A novel model of human brain development and degeneration proposed by scientists at the University of California, Los Angeles, implicates chinks in the fatty armor that coats the brain's internal wiring in such childhood developmental disorders as autism and attention-deficit/hyperactivity disorder.

From a review of scanned and autopsied brain tissue, the investigators said they unraveled the role of the insulation, called myelin, in these conditions.

Laden with more cholesterol than any other brain component, the sheet of fat encases the spindly nerve-cell extensions called axons, permitting them to carry messages to their neighbors in the safety and security of their shield.

The thicker and heavier the cells' coat, the faster and more effective their communication, said team leader Dr. George Bartzokis, professor of neurology at the David Geffen School of Medicine and director of the UCLA Memory Disorders and Alzheimer's Disease Clinic and the Clinical Core of the UCLA Alzheimer's Disease Research Center.

The pioneering neuroscientist said he discovered that myelin production continues unabated throughout the first four decades of life before peaking and plummeting at age 45.

His latest research portrays the protective shield as the neural system's Achilles' heel, vulnerable to a host of environmental assaults.

"Myelination, a process uniquely elaborated in humans, arguably is the most important and most vulnerable process of brain development as we mature and age," Bartzokis said in an interview. "The effect of all toxins should be examined in this context. At present, this is rarely done."

Without adequate insulation, cells won't connect properly, he said. He came to that conclusion after conducting a series of experiments that showed a breakdown in the sheath can expose the naked wiring beneath and open the gates to an array of neurological and behavioral problems.
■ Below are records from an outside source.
-- pv_equiv track=rewrite | github.com/hemanthsai126/lumaa-spring-2025-ai-ml | main.py | build_vocab_and_df
-- ===== SOURCE A (Python) =====
-- def build_vocab_and_df(docs):
--     vocab = {}
--     doc_freq = {}
--     current_index = 0
--
--     for tokens in docs:
--         unique_words = set(tokens)
--         # doc frequency
--         for w in unique_words:
--             doc_freq[w] = doc_freq.get(w, 0) + 1
--         # build vocab
--         for w in tokens:
--             if w not in vocab:
--                 vocab[w] = current_index
--                 current_index += 1
--     return vocab, doc_freq
-- ===== SOURCE B (Python) =====
-- def build_vocab_and_df(docs):
--     # Flatten once; vocab order = unique words sorted by their first position in the
--     # flattened stream (stable sort with an injective key reproduces first-occurrence order).
--     flat = [w for tokens in docs for w in tokens]
--     words = sorted(set(flat), key=flat.index)
--     vocab = {w: i for i, w in enumerate(words)}
--     # doc_freq by inverted loops: for each vocab word, count the documents containing it.
--     doc_freq = {w: sum(1 for tokens in docs if w in tokens) for w in words}
--     return vocab, doc_freq
-- ===== Notes on version B (the rewrite author's own statement) =====
-- stated objective: alternative
-- what changed: Replaces A's fused single pass (running vocab index with membership checks, per-document set updates into doc_freq) by a flatten-then-sort construction: unique words sorted by first position in the flattened stream give the vocab, and doc_freq inverts the loops, counting for each vocab word how many documents contain it.
import Mathlib
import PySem

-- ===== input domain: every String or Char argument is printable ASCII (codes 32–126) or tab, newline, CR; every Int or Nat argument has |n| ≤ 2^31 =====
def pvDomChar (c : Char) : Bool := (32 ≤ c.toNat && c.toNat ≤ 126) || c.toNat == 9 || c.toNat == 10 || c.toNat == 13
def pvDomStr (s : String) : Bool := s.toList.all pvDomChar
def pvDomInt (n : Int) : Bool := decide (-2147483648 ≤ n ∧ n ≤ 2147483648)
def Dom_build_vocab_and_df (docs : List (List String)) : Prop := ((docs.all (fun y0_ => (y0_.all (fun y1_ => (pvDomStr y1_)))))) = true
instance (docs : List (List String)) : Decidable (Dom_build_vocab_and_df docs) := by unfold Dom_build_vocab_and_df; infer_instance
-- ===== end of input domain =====

-- B replaces A's fused single pass by a flatten-then-sort construction: the vocab is the unique
-- words sorted (stably) by their first index in the flattened stream, and doc_freq inverts the
-- loops, counting per vocab word how many documents contain it (alternative; not claimed faster).
-- Note: the Python A fills doc_freq iterating each per-document SET in CPython hash order; dict
-- outputs are compared as key→value maps ignoring order, the port realises first-occurrence order.

-- ===== PORT A =====
-- loop body of A's 'for tokens in docs'
def pvAStep (st : PySem.Dict String Int × PySem.Dict String Int × Int) (tokens : List String) :
    PySem.Dict String Int × PySem.Dict String Int × Int :=
  let unique_words := PySem.Set.ofList tokens
  let doc_freq := unique_words.foldl (fun d w => d.insert w (d.getD w 0 + 1)) st.2.1
  let vi := tokens.foldl
      (fun (p : PySem.Dict String Int × Int) w =>
        if p.1.contains w then p else (p.1.insert w p.2, p.2 + 1))
      (st.1, st.2.2)
  (vi.1, doc_freq, vi.2)

def build_vocab_and_df (docs : List (List String)) : (List (String × Int)) × (List (String × Int)) :=
  let st := docs.foldl pvAStep (PySem.Dict.empty, PySem.Dict.empty, 0)
  (st.1.items, st.2.1.items)

-- ===== PORT B =====
-- 'sorted(set(flat), key=flat.index)': the key is injective on the set (distinct first indices),
-- so the result does not depend on the set's iteration order; 'flat.index w' never raises here
-- (every w comes from flat), ported as '(index? flat w).getD 0' with the unreachable default 0.
def build_vocab_and_df_alt (docs : List (List String)) : (List (String × Int)) × (List (String × Int)) :=
  let flat := docs.flatMap (fun tokens => tokens)
  let words := PySem.List.sorted (PySem.Set.ofList flat) (fun w => (PySem.List.index? flat w).getD 0) false
  let vocab := PySem.Dict.mk ((PySem.List.enumerate words 0).map (fun p => (p.2, p.1)))
  let doc_freq := PySem.Dict.mk (words.map (fun w =>
      (w, docs.foldl (fun n tokens => if tokens.contains w then n + 1 else n) (0 : Int))))
  (vocab.items, doc_freq.items)

-- ===== PRECONDITION & SPEC =====
def Spec_build_vocab_and_df (docs : List (List String)) (out : (List (String × Int)) × (List (String × Int))) : Prop := out = build_vocab_and_df_alt docs
instance (docs : List (List String)) (out : (List (String × Int)) × (List (String × Int))) : Decidable (Spec_build_vocab_and_df docs out) := by unfold Spec_build_vocab_and_df; infer_instance

-- ===== CLAIM (what is proved, stated in full; the proofs are below) =====
def Claim_equal_build_vocab_and_df : Prop := ∀ (docs : List (List String)), Dom_build_vocab_and_df docs → Spec_build_vocab_and_df docs (build_vocab_and_df docs)

-- ===== LEMMAS AND PROOFS =====

-- the vocab dict that assigns index i to the i-th word of ws
def pvE (ws : List String) : PySem.Dict String Int :=
  PySem.Dict.mk ((PySem.List.enumerate ws 0).map (fun p => (p.2, p.1)))

theorem pvE_keys (ws : List String) : (pvE ws).keys = ws := by
  simp only [pvE, PySem.Dict.keys, List.map_map, Function.comp_def]
  exact PySem.List.map_snd_enumerate ws 0

-- A's doc_freq loop body and the vocab loop body, named for the proofs
def pvDStep (d : PySem.Dict String Int) (tokens : List String) : PySem.Dict String Int :=
  (PySem.Set.ofList tokens).foldl (fun d w => d.insert w (d.getD w 0 + 1)) d

def pvVStep (p : PySem.Dict String Int × Int) (tokens : List String) : PySem.Dict String Int × Int :=
  tokens.foldl
    (fun (p : PySem.Dict String Int × Int) w =>
      if p.1.contains w then p else (p.1.insert w p.2, p.2 + 1)) p

theorem pvAStep_decompose (ds : List (List String)) (v : PySem.Dict String Int)
    (d : PySem.Dict String Int) (i : Int) :
    ds.foldl pvAStep (v, d, i)
      = ((ds.foldl pvVStep (v, i)).1, ds.foldl pvDStep d, (ds.foldl pvVStep (v, i)).2) := by
  induction ds generalizing v d i with
  | nil => rfl
  | cons t ds ih => simpa [pvAStep, pvDStep, pvVStep] using ih _ _ _

-- vocab loop over one flat token list, from the state reached after ws
theorem pv_v_inner (l ws : List String) (hnd : ws.Nodup) :
    l.foldl
      (fun (p : PySem.Dict String Int × Int) w =>
        if p.1.contains w then p else (p.1.insert w p.2, p.2 + 1))
      (pvE ws, (ws.length : Int))
    = (pvE (PySem.Set.update ws l), ((PySem.Set.update ws l).length : Int)) := by
  induction l generalizing ws with
  | nil => rfl
  | cons w l ih =>
    by_cases hw : w ∈ ws
    · have hc : (pvE ws).contains w = true := by
        rw [PySem.Dict.contains_eq_decide_mem_keys, pvE_keys]; simpa using hw
      have hadd : PySem.Set.add ws w = ws := by
        simp [PySem.Set.add, PySem.Set.contains, hw]
      simpa [hc, PySem.Set.update, hadd] using ih ws hnd
    · have hc : (pvE ws).contains w = false := by
        rw [PySem.Dict.contains_eq_decide_mem_keys, pvE_keys]; simpa using hw
      have hadd : PySem.Set.add ws w = ws ++ [w] := by
        simp [PySem.Set.add, PySem.Set.contains, hw]
      have hins : (pvE ws).insert w (ws.length : Int) = pvE (ws ++ [w]) := by
        apply PySem.Dict.ext
        rw [PySem.Dict.items_insert_of_not_contains _ _ hc]
        simp [pvE, PySem.List.enumerate_append, PySem.List.enumerate]
      have hnd' : (ws ++ [w]).Nodup := by
        rw [List.nodup_append]
        refine ⟨hnd, List.nodup_singleton w, ?_⟩
        intro a ha b hb
        rw [List.mem_singleton] at hb
        exact fun heq => hw (hb ▸ heq ▸ ha)
      have := ih (ws ++ [w]) hnd'
      simp only [List.foldl_cons, hc, if_neg, Bool.false_eq_true, not_false_iff, hins]
      rw [show ((ws.length : Int) + 1) = (((ws ++ [w]).length : Nat) : Int) by simp]
      simpa [PySem.Set.update, hadd] using this

-- nested token loops over docs = one loop over the flattened stream
theorem pv_v_flat (ds : List (List String)) (p : PySem.Dict String Int × Int) :
    ds.foldl pvVStep p
      = (ds.flatMap (fun t => t)).foldl
          (fun (p : PySem.Dict String Int × Int) w =>
            if p.1.contains w then p else (p.1.insert w p.2, p.2 + 1)) p := by
  induction ds generalizing p with
  | nil => rfl
  | cons t ds ih => rw [List.foldl_cons, ih, List.flatMap_cons, List.foldl_append]; rfl

-- A's nested doc_freq loops = one counting loop over the flattened per-doc-deduped stream
theorem pv_d_flat (ds : List (List String)) (d : PySem.Dict String Int) :
    ds.foldl pvDStep d
      = (ds.flatMap (fun tokens => PySem.List.dedup tokens)).foldl
          (fun d w => d.insert w (d.getD w 0 + 1)) d := by
  induction ds generalizing d with
  | nil => rfl
  | cons t ds ih =>
    rw [List.foldl_cons, ih, List.flatMap_cons, List.foldl_append]
    rfl

-- a present element's first index is below the list's length
theorem pv_index_lt (l : List String) (a : String) (h : a ∈ l) :
    (PySem.List.index? l a).getD 0 < l.length := by
  have hs : (PySem.List.index? l a).isSome := (PySem.List.index?_isSome_iff l a).2 h
  obtain ⟨k, hk⟩ := Option.isSome_iff_exists.1 hs
  obtain ⟨pre, suf, hl, hlen, -⟩ := (PySem.List.index?_eq_some_iff l a k).1 hk
  rw [hk]
  subst hl
  simp [← hlen]

-- dedup of a list is strictly increasing in first-occurrence index
theorem pv_dedup_pairwise_index (l : List String) :
    (PySem.List.dedup l).Pairwise
      (fun a b => (PySem.List.index? l a).getD 0 < (PySem.List.index? l b).getD 0) := by
  induction l using List.reverseRecOn with
  | nil => simp
  | append_singleton l x ih =>
    simp only [PySem.List.dedup_eq_ofList] at ih ⊢
    rw [PySem.Set.ofList_append_singleton]
    by_cases hx : x ∈ PySem.Set.ofList l
    · rw [PySem.Set.add_of_mem hx]
      refine ih.imp_of_mem ?_
      intro a b ha hb hab
      have ha' : a ∈ l := (PySem.Set.mem_ofList _ _).1 ha
      have hb' : b ∈ l := (PySem.Set.mem_ofList _ _).1 hb
      rwa [PySem.List.index?_append_of_mem _ ha', PySem.List.index?_append_of_mem _ hb']
    · rw [PySem.Set.add_of_not_mem hx]
      rw [List.pairwise_append]
      have hxl : x ∉ l := fun h => hx ((PySem.Set.mem_ofList _ _).2 h)
      refine ⟨?_, List.pairwise_singleton _ _, ?_⟩
      · refine ih.imp_of_mem ?_
        intro a b ha hb hab
        have ha' : a ∈ l := (PySem.Set.mem_ofList _ _).1 ha
        have hb' : b ∈ l := (PySem.Set.mem_ofList _ _).1 hb
        rwa [PySem.List.index?_append_of_mem _ ha', PySem.List.index?_append_of_mem _ hb']
      · intro a ha b hb
        rw [List.mem_singleton] at hb
        subst hb
        have ha' : a ∈ l := (PySem.Set.mem_ofList _ _).1 ha
        rw [PySem.List.index?_append_of_mem _ ha', PySem.List.index?_append_singleton_self _ _ hxl]
        simpa using pv_index_lt l a ha'

-- the stable sort by first index leaves the dedup order unchanged
theorem pv_words_eq_dedup (flat : List String) :
    PySem.List.sorted (PySem.Set.ofList flat) (fun w => (PySem.List.index? flat w).getD 0) false
      = PySem.List.dedup flat := by
  apply PySem.List.sorted_eq_of_perm_of_pairwise_lt
  · rw [PySem.List.dedup_eq_ofList]
  · exact pv_dedup_pairwise_index flat

-- adding a list to a set = adding its dedup (same new elements, same order)
theorem pv_update_dedup (s : PySem.Set String) (t : List String) :
    PySem.Set.update s (PySem.List.dedup t) = PySem.Set.update s t := by
  rw [PySem.Set.update_eq_append_filter, PySem.Set.update_eq_append_filter,
    PySem.List.dedup_eq_ofList, PySem.Set.ofList_ofList]

-- dedup of the flattened per-doc-deduped stream = dedup of the flattened stream
theorem pv_update_flat_dedup (ds : List (List String)) (s : PySem.Set String) :
    PySem.Set.update s (ds.flatMap (fun tokens => PySem.List.dedup tokens))
      = PySem.Set.update s (ds.flatMap (fun t => t)) := by
  induction ds generalizing s with
  | nil => rfl
  | cons t ds ih =>
    rw [List.flatMap_cons, List.flatMap_cons, PySem.Set.update_append, PySem.Set.update_append,
      pv_update_dedup, ih]

theorem pv_dedup_flat (ds : List (List String)) :
    PySem.List.dedup (ds.flatMap (fun tokens => PySem.List.dedup tokens))
      = PySem.List.dedup (ds.flatMap (fun t => t)) := by
  rw [PySem.List.dedup_eq_ofList, PySem.List.dedup_eq_ofList,
    ← PySem.Set.update_nil_left, ← PySem.Set.update_nil_left, pv_update_flat_dedup]

-- count of w in the per-doc-deduped stream = B's number of documents containing w
theorem pv_count_docs (ds : List (List String)) (w : String) :
    (((ds.flatMap (fun tokens => PySem.List.dedup tokens)).count w : Nat) : Int)
      = ds.foldl (fun n tokens => if tokens.contains w then n + 1 else n) (0 : Int) := by
  rw [PySem.List.foldl_if_add_one]
  have h : (ds.flatMap (fun tokens => PySem.List.dedup tokens)).count w
      = ds.countP (fun tokens => tokens.contains w) := by
    induction ds with
    | nil => rfl
    | cons t ds ih =>
      have hone : List.count w (PySem.List.dedup t) = if t.contains w then 1 else 0 := by
        by_cases hw : w ∈ t
        · rw [if_pos (show t.contains w = true by simpa using hw)]
          exact List.count_eq_one_of_mem (PySem.List.nodup_dedup t)
            ((PySem.List.mem_dedup _ _).2 hw)
        · rw [if_neg (show ¬ t.contains w = true by simpa using hw)]
          exact List.count_eq_zero.2 (fun hc => hw ((PySem.List.mem_dedup _ _).1 hc))
      rw [List.flatMap_cons, List.count_append, hone, ih, List.countP_cons, Nat.add_comm]
  rw [h]
  omega

-- A's doc_freq (as a counter over the per-doc-deduped stream) has exactly B's items
theorem pv_df_items (docs : List (List String)) :
    (PySem.Dict.counter (docs.flatMap (fun tokens => PySem.List.dedup tokens))).items
      = (PySem.List.dedup (docs.flatMap (fun t => t))).map
          (fun w => (w, docs.foldl (fun n tokens => if tokens.contains w then n + 1 else n) (0 : Int))) := by
  rw [PySem.Dict.items_counter, ← PySem.List.dedup_eq_ofList, pv_dedup_flat]
  exact List.map_congr_left (fun w _ => by rw [pv_count_docs])

-- ===== VERDICT (by name: the statement is the Claim_ definition above) =====
theorem build_vocab_and_df_spec : Claim_equal_build_vocab_and_df := by
  intro docs _
  show build_vocab_and_df docs = build_vocab_and_df_alt docs
  rw [build_vocab_and_df, build_vocab_and_df_alt]
  rw [pvAStep_decompose docs PySem.Dict.empty PySem.Dict.empty 0]
  have hEempty : (PySem.Dict.empty : PySem.Dict String Int) = pvE [] := by
    apply PySem.Dict.ext; rfl
  have hwords := pv_words_eq_dedup (docs.flatMap (fun tokens => tokens))
  have hdedup : PySem.List.dedup (docs.flatMap (fun t => t))
      = PySem.Set.update ([] : PySem.Set String) (docs.flatMap (fun t => t)) := rfl
  have hv := pv_v_inner (docs.flatMap (fun t => t)) [] (by simp)
  simp only [List.length_nil, Nat.cast_zero] at hv
  rw [pv_v_flat, hEempty, hv]
  refine congrArg₂ Prod.mk ?_ ?_
  · show (pvE _).items = _
    rw [hwords, hdedup]
    rfl
  · show (docs.foldl pvDStep (pvE [])).items = _
    rw [show pvE [] = PySem.Dict.empty from rfl, pv_d_flat,
      PySem.Dict.foldl_insert_getD_add_one_eq_counter, pv_df_items, hwords, hdedup]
Bartzokis's hypothesis holds that humans "myelinate" different circuits at various points in life, which could explain the sizeable differences between brain diseases of the young and old.

An early disruption of the process, for instance, may throw for a loop the development of the basic circuits that govern language and social communication, two key impairments in autism, Bartzokis said.

A glitch during the early school years could hamper the ability to process information efficiently and effectively, leading to deficits in attention that characterize ADHD, he said.

Later in life, the result of a malfunction could be Alzheimer's disease, Bartzokis conjectured.

To Bartzokis, the human brain is akin to the high-speed Internet.

"The speed, quality and bandwidth of the connections determine the brain's ability to process information, and all these depend in large part on the insulation that coats the brain's connecting wires," he said.

The findings may explain why developmental disorders leave no calling card in the brain, scientists said.

"There's no dead anything on autopsy," Bartzokis said. "Those brain connections just never developed normally."

The good news about myelination comes in feminine packages: Bartzokis's studies show female brains make better myelin, which could explain why boys are at much greater risk for autism, ADHD and other similarly routed problems.

On a similar front, U.S. and French investigators conducting mouse experiments found the males had 20 percent to 40 percent more of the cells that form myelin in the brain and spinal cord than did the females.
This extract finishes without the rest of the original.